■ Required work
Type again, exactly, the lines below from the start through the line that includes "(PySem.List.pyRange 0 matrix.length 1).map (fun _".

───

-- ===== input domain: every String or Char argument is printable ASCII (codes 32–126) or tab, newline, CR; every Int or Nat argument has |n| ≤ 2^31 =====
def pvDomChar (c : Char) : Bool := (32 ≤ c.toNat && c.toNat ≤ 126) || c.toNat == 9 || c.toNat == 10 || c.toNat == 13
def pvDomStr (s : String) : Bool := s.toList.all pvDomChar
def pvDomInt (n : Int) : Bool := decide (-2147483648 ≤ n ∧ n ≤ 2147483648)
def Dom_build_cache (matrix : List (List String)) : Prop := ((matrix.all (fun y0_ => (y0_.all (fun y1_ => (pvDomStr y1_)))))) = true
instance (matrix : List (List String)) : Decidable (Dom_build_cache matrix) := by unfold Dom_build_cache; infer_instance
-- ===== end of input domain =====

-- B replaces A's row-major DP lookback (cache[row-1][col]) by a column-major pass with a scalar streak accumulator per column; alternative decomposition, same cost.


-- ===== PORT A =====
-- literal transliteration of A: cache initialised to zeros, then nested row/col loops updating
-- cache in place; reads, writes and int() use pyGetD/pySetD/ofStr? with defaults, exact on
-- Pre_ (which rules out exactly the IndexError/ValueError inputs).
def build_cache (matrix : List (List String)) : List (List Int) :=
  let w := (PySem.List.pyGetD matrix 0 []).length
  let cache0 : List (List Int) :=
    (PySem.List.pyRange 0 matrix.length 1).map (fun _ => PySem.List.pyRepeat [(0 : Int)] w)
  (PySem.List.pyRange 0 matrix.length 1).foldl (fun cache row =>
    (PySem.List.pyRange 0 w 1).foldl (fun cache col =>
      if row == 0 || PySem.List.pyGetD (PySem.List.pyGetD matrix row []) col "" == "0" then
        PySem.List.pySetD cache row
          (PySem.List.pySetD (PySem.List.pyGetD cache row []) col
            ((PySem.Int.ofStr? (PySem.List.pyGetD (PySem.List.pyGetD matrix row []) col "")).getD 0))
      else
        PySem.List.pySetD cache row
          (PySem.List.pySetD (PySem.List.pyGetD cache row []) col
            (1 + PySem.List.pyGetD (PySem.List.pyGetD cache (row - 1) []) col 0))) cache) cache0

-- ===== PORT B =====
-- literal transliteration of Source B: per column, a fold over enumerate(matrix) carrying
-- (streak, vals); then the row-major assembly comprehension.
def build_cache_alt (matrix : List (List String)) : List (List Int) :=
  let w := (PySem.List.pyGetD matrix 0 []).length
  let cols : List (List Int) :=
    (PySem.List.pyRange 0 w 1).map (fun c =>
      ((PySem.List.enumerate matrix).foldl (fun (st : Int × List Int) p =>
        let streak :=
          if p.1 == 0 then (PySem.Int.ofStr? (PySem.List.pyGetD p.2 c "")).getD 0
          else if PySem.List.pyGetD p.2 c "" == "0" then (0 : Int)
          else st.1 + 1
        (streak, st.2 ++ [streak])) ((0 : Int), ([] : List Int))).2)
  (PySem.List.pyRange 0 matrix.length 1).map (fun r =>
    (PySem.List.pyRange 0 w 1).map (fun c =>
      PySem.List.pyGetD (PySem.List.pyGetD cols c []) r 0))

-- ===== PRECONDITION & SPEC =====
-- Pre_ excludes the inputs where Python A raises — a row shorter than the first row
-- (IndexError) and first-row entries int() cannot parse (ValueError) — and the empty matrix,
-- where A's [] return is an accident of the comprehension never evaluating matrix[0] while B
-- computes the width first and raises IndexError.
def Pre_build_cache (matrix : List (List String)) : Prop :=
  matrix ≠ [] ∧
  (∀ row ∈ matrix, (matrix.headD []).length ≤ row.length) ∧
  (∀ s ∈ matrix.headD [], (PySem.Int.ofStr? s).isSome = true)
instance (matrix : List (List String)) : Decidable (Pre_build_cache matrix) := by
  unfold Pre_build_cache; infer_instance
def pvWitness_build_cache : List (List String) := [["1", "0"], ["1", "1"], ["0", "1"]]
def Spec_build_cache (matrix : List (List String)) (out : List (List Int)) : Prop := out = build_cache_alt matrix
instance (matrix : List (List String)) (out : List (List Int)) : Decidable (Spec_build_cache matrix out) := by unfold Spec_build_cache; infer_instance

-- ===== CLAIM (what is proved, stated in full; the proofs are below) =====
def Claim_equal_build_cache : Prop := ∀ (matrix : List (List String)), Dom_build_cache matrix → Pre_build_cache matrix → Spec_build_cache matrix (build_cache matrix)

-- ===== LEMMAS AND PROOFS =====

-- the common value both ports compute: pvV matrix r c = entry at row r, column c
def pvV (matrix : List (List String)) : Nat → Nat → Int
  | 0, c => (PySem.Int.ofStr? ((matrix.getD 0 []).getD c "")).getD 0
  | r + 1, c =>
      if (matrix.getD (r + 1) []).getD c "" == "0" then 0
      else pvV matrix r c + 1

def pvRowV (matrix : List (List String)) (w r : Nat) : List Int :=
  (List.range w).map (fun c => pvV matrix r c)

def pvGrid (matrix : List (List String)) (w : Nat) : List (List Int) :=
  (List.range matrix.length).map (fun r => pvRowV matrix w r)

-- A's cache after the first k outer iterations: rows below k final, the rest still zero
def pvCacheAt (matrix : List (List String)) (w k : Nat) : List (List Int) :=
  (List.range matrix.length).map (fun r =>
    if r < k then pvRowV matrix w r else List.replicate w 0)

-- A's cache inside outer iteration k, after the first j inner iterations
def pvPartial (matrix : List (List String)) (w k j : Nat) : List (List Int) :=
  (List.range matrix.length).map (fun r =>
    if r < k then pvRowV matrix w r
    else if r = k then (List.range w).map (fun c => if c < j then pvV matrix r c else 0)
    else List.replicate w 0)

-- the inner-loop body of port A, named so the fold lemmas can speak about it
def pvInner (matrix : List (List String)) (row : Int) :
    List (List Int) → Int → List (List Int) :=
  fun cache col =>
    if row == 0 || PySem.List.pyGetD (PySem.List.pyGetD matrix row []) col "" == "0" then
      PySem.List.pySetD cache row
        (PySem.List.pySetD (PySem.List.pyGetD cache row []) col
          ((PySem.Int.ofStr? (PySem.List.pyGetD (PySem.List.pyGetD matrix row []) col "")).getD 0))
    else
      PySem.List.pySetD cache row
        (PySem.List.pySetD (PySem.List.pyGetD cache row []) col
          (1 + PySem.List.pyGetD (PySem.List.pyGetD cache (row - 1) []) col 0))

theorem pvPartial_zero (matrix : List (List String)) (w k : Nat) :
    pvPartial matrix w k 0 = pvCacheAt matrix w k := by
  unfold pvPartial pvCacheAt
  apply List.map_congr_left
  intro r _
  by_cases h1 : r < k
  · simp [h1]
  · by_cases h2 : r = k <;> simp [h1, h2, List.map_const']

theorem pvPartial_last (matrix : List (List String)) (w k : Nat) :
    pvPartial matrix w k w = pvCacheAt matrix w (k + 1) := by
  unfold pvPartial pvCacheAt
  apply List.map_congr_left
  intro r _
  by_cases h1 : r < k
  · simp [h1, show r < k + 1 by omega]
  · by_cases h2 : r = k
    · subst h2
      simp only [h1, if_false, Nat.lt_succ_self, if_true]
      unfold pvRowV
      apply List.map_congr_left
      intro c hc
      simp [List.mem_range.mp hc]
    · simp [h1, h2, show ¬ (r < k + 1) by omega]

theorem pvPartial_getD (matrix : List (List String)) (w k j : Nat)
    (hk : k < matrix.length) :
    (pvPartial matrix w k j).getD k [] =
      (List.range w).map (fun c => if c < j then pvV matrix k c else 0) := by
  unfold pvPartial
  rw [PySem.List.getD_map_range _ _ _ _ hk]
  simp

theorem pvPartial_getD_lt (matrix : List (List String)) (w k j s : Nat)
    (hs : s < k) (hk : k < matrix.length) :
    (pvPartial matrix w k j).getD s [] = pvRowV matrix w s := by
  unfold pvPartial
  rw [PySem.List.getD_map_range _ _ _ _ (by omega)]
  simp [hs]

-- writing pvV matrix k j into row k, column j advances the partial state by one column
theorem pvPartial_set (matrix : List (List String)) (w k j : Nat)
    (hk : k < matrix.length) (hj : j < w) :
    (pvPartial matrix w k j).set k
        (((pvPartial matrix w k j).getD k []).set j (pvV matrix k j)) =
      pvPartial matrix w k (j + 1) := by
  rw [pvPartial_getD matrix w k j hk]
  apply List.ext_getElem
  · simp [pvPartial]
  · intro r hr hr'
    rw [List.getElem_set]
    by_cases hkr : k = r
    · subst hkr
      rw [if_pos rfl]
      have hrhs : (pvPartial matrix w k (j + 1))[k]'hr' =
          (List.range w).map (fun c => if c < j + 1 then pvV matrix k c else 0) := by
        simp only [pvPartial, List.getElem_map, List.getElem_range]
        rw [if_neg (by omega : ¬ (k < k))]
        simp
      rw [hrhs]
      apply List.ext_getElem
      · simp
      · intro c hc hc'
        rw [List.getElem_set]
        simp only [List.getElem_map, List.getElem_range]
        by_cases hjc : j = c
        · subst hjc
          rw [if_pos rfl, if_pos (by omega : j < j + 1)]
        · rw [if_neg hjc]
          by_cases hcj : c < j
          · rw [if_pos hcj, if_pos (by omega : c < j + 1)]
          · rw [if_neg hcj, if_neg (by omega : ¬ (c < j + 1))]
    · rw [if_neg hkr]
      simp only [pvPartial, List.getElem_map, List.getElem_range]
      have hne : ¬ (r = k) := fun h => hkr h.symm
      rcases Nat.lt_or_ge r k with h | h
      · rw [if_pos h, if_pos h]
      · have hrk : ¬ (r < k) := by omega
        rw [if_neg hrk, if_neg hne, if_neg hrk, if_neg hne]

───

■ Problem solution
-- ===== input domain: every String or Char argument is printable ASCII (codes 32–126) or tab, newline, CR; every Int or Nat argument has |n| ≤ 2^31 =====
def pvDomChar (c : Char) : Bool := (32 ≤ c.toNat && c.toNat ≤ 126) || c.toNat == 9 || c.toNat == 10 || c.toNat == 13
def pvDomStr (s : String) : Bool := s.toList.all pvDomChar
def pvDomInt (n : Int) : Bool := decide (-2147483648 ≤ n ∧ n ≤ 2147483648)
def Dom_build_cache (matrix : List (List String)) : Prop := ((matrix.all (fun y0_ => (y0_.all (fun y1_ => (pvDomStr y1_)))))) = true
instance (matrix : List (List String)) : Decidable (Dom_build_cache matrix) := by unfold Dom_build_cache; infer_instance
-- ===== end of input domain =====

-- B replaces A's row-major DP lookback (cache[row-1][col]) by a column-major pass with a scalar streak accumulator per column; alternative decomposition, same cost.


-- ===== PORT A =====
-- literal transliteration of A: cache initialised to zeros, then nested row/col loops updating
-- cache in place; reads, writes and int() use pyGetD/pySetD/ofStr? with defaults, exact on
-- Pre_ (which rules out exactly the IndexError/ValueError inputs).
def build_cache (matrix : List (List String)) : List (List Int) :=
  let w := (PySem.List.pyGetD matrix 0 []).length
  let cache0 : List (List Int) :=
    (PySem.List.pyRange 0 matrix.length 1).map (fun _ => PySem.List.pyRepeat [(0 : Int)] w)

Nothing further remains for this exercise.